TASK GOAL
Select, from the data, each line where "rounds" occurs.

RECORDS FOR THE EXERCISE
-- pv_equiv track=rewrite | github.com/Code-2-Create/NSCQuizzer | utils/retriever.py | retrieve_chapter_context
-- ===== SOURCE A (Python) =====
-- def _word_count(text: str) -> int:
--     return len(text.split())
--
-- def _normalize_terms(priority_terms: dict[str, list[str]] | None, chapter: str) -> list[str]:
--     if not priority_terms:
--         return []
--     return [term.strip().lower() for term in priority_terms.get(chapter, []) if term.strip()]
--
-- def _chunk_priority_score(chunk: str, priority_terms: list[str]) -> int:
--     if not priority_terms:
--         return 0
--     lowered_chunk = chunk.lower()
--     return sum(lowered_chunk.count(term) for term in priority_terms)
--
-- def retrieve_chapter_context(
--     chapter_chunks: dict[str, list[str]],
--     selected_chapters: list[str],
--     priority_terms: dict[str, list[str]] | None = None,
--     max_words: int = 1800,
-- ) -> list[str]:
--     if not selected_chapters:
--         raise ValueError("No chapters selected for retrieval.")
--
--     missing_chapters = [chapter for chapter in selected_chapters if chapter not in chapter_chunks]
--     if missing_chapters:
--         raise ValueError(f"Selected chapters not found: {', '.join(missing_chapters)}")
--
--     combined_chunks: list[str] = []
--     prioritized_chunks = {
--         chapter: sorted(
--             chapter_chunks[chapter],
--             key=lambda chunk: (_chunk_priority_score(chunk, _normalize_terms(priority_terms, chapter)), len(chunk)),
--             reverse=True,
--         )
--         for chapter in selected_chapters
--     }
--     per_chapter_indices = {chapter: 0 for chapter in selected_chapters}
--     total_words = 0
--
--     while total_words < max_words:
--         progress_made = False
--         for chapter in selected_chapters:
--             chapter_list = prioritized_chunks[chapter]
--             chunk_index = per_chapter_indices[chapter]
--             if chunk_index >= len(chapter_list):
--                 continue
--
--             chunk = chapter_list[chunk_index]
--             chunk_words = _word_count(chunk)
--             if combined_chunks and total_words + chunk_words > max_words:
--                 continue
--
--             combined_chunks.append(f"[{chapter}]\n{chunk}")
--             total_words += chunk_words
--             per_chapter_indices[chapter] += 1
--             progress_made = True
--
--             if total_words >= max_words:
--                 break
--
--         if not progress_made:
--             break
--
--     if not combined_chunks:
--         raise ValueError("No content could be retrieved for the selected chapters.")
--
--     return combined_chunks
-- ===== SOURCE B (Python) =====
-- def _word_count(text: str) -> int:
--     return len(text.split())
--
-- def _normalize_terms(priority_terms, chapter):
--     if not priority_terms:
--         return []
--     return [term.strip().lower() for term in priority_terms.get(chapter, []) if term.strip()]
--
-- def _chunk_priority_score(chunk, priority_terms):
--     if not priority_terms:
--         return 0
--     lowered_chunk = chunk.lower()
--     return sum(lowered_chunk.count(term) for term in priority_terms)
--
-- def retrieve_chapter_context(
--     chapter_chunks,
--     selected_chapters,
--     priority_terms=None,
--     max_words=1800,
-- ):
--     if not selected_chapters:
--         raise ValueError("No chapters selected for retrieval.")
--     missing_chapters = [chapter for chapter in selected_chapters if chapter not in chapter_chunks]
--     if missing_chapters:
--         raise ValueError(f"Selected chapters not found: {', '.join(missing_chapters)}")
--
--     sorted_chunks = {
--         chapter: sorted(
--             chapter_chunks[chapter],
--             key=lambda chunk: (_chunk_priority_score(chunk, _normalize_terms(priority_terms, chapter)), len(chunk)),
--             reverse=True,
--         )
--         for chapter in selected_chapters
--     }
--
--     # Flat round-robin visiting order, computed independently of the word budget.
--     rounds = 0
--     for chapter in selected_chapters:
--         rounds = max(rounds, len(sorted_chunks[chapter]))
--     taken = {chapter: 0 for chapter in selected_chapters}
--     order = []
--     for _ in range(rounds):
--         for chapter in selected_chapters:
--             i = taken[chapter]
--             chunks = sorted_chunks[chapter]
--             if i < len(chunks):
--                 order.append((chapter, chunks[i]))
--                 taken[chapter] = i + 1
--
--     # One flat pass over that order with head-of-line blocking per chapter.
--     combined_chunks = []
--     total_words = 0
--     blocked = set()
--     for chapter, chunk in order:
--         if total_words >= max_words:
--             break
--         if chapter in blocked:
--             continue
--         chunk_words = _word_count(chunk)
--         if combined_chunks and total_words + chunk_words > max_words:
--             blocked.add(chapter)
--             continue
--         combined_chunks.append(f"[{chapter}]\n{chunk}")
--         total_words += chunk_words
--
--     if not combined_chunks:
--         raise ValueError("No content could be retrieved for the selected chapters.")
--     return combined_chunks
-- ===== Notes on version B (the rewrite author's own statement) =====
-- stated objective: alternative
-- what changed: A interleaves budget accounting with a while/for round-robin loop over per-chapter indices and a progress flag; B first materializes the complete budget-independent round-robin visiting order as a flat list and then does one flat pass over it maintaining only a running word total and a per-chapter blocked set.
import Mathlib
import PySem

FINAL ANSWER
--     rounds = 0
--         rounds = max(rounds, len(sorted_chunks[chapter]))
--     for _ in range(rounds):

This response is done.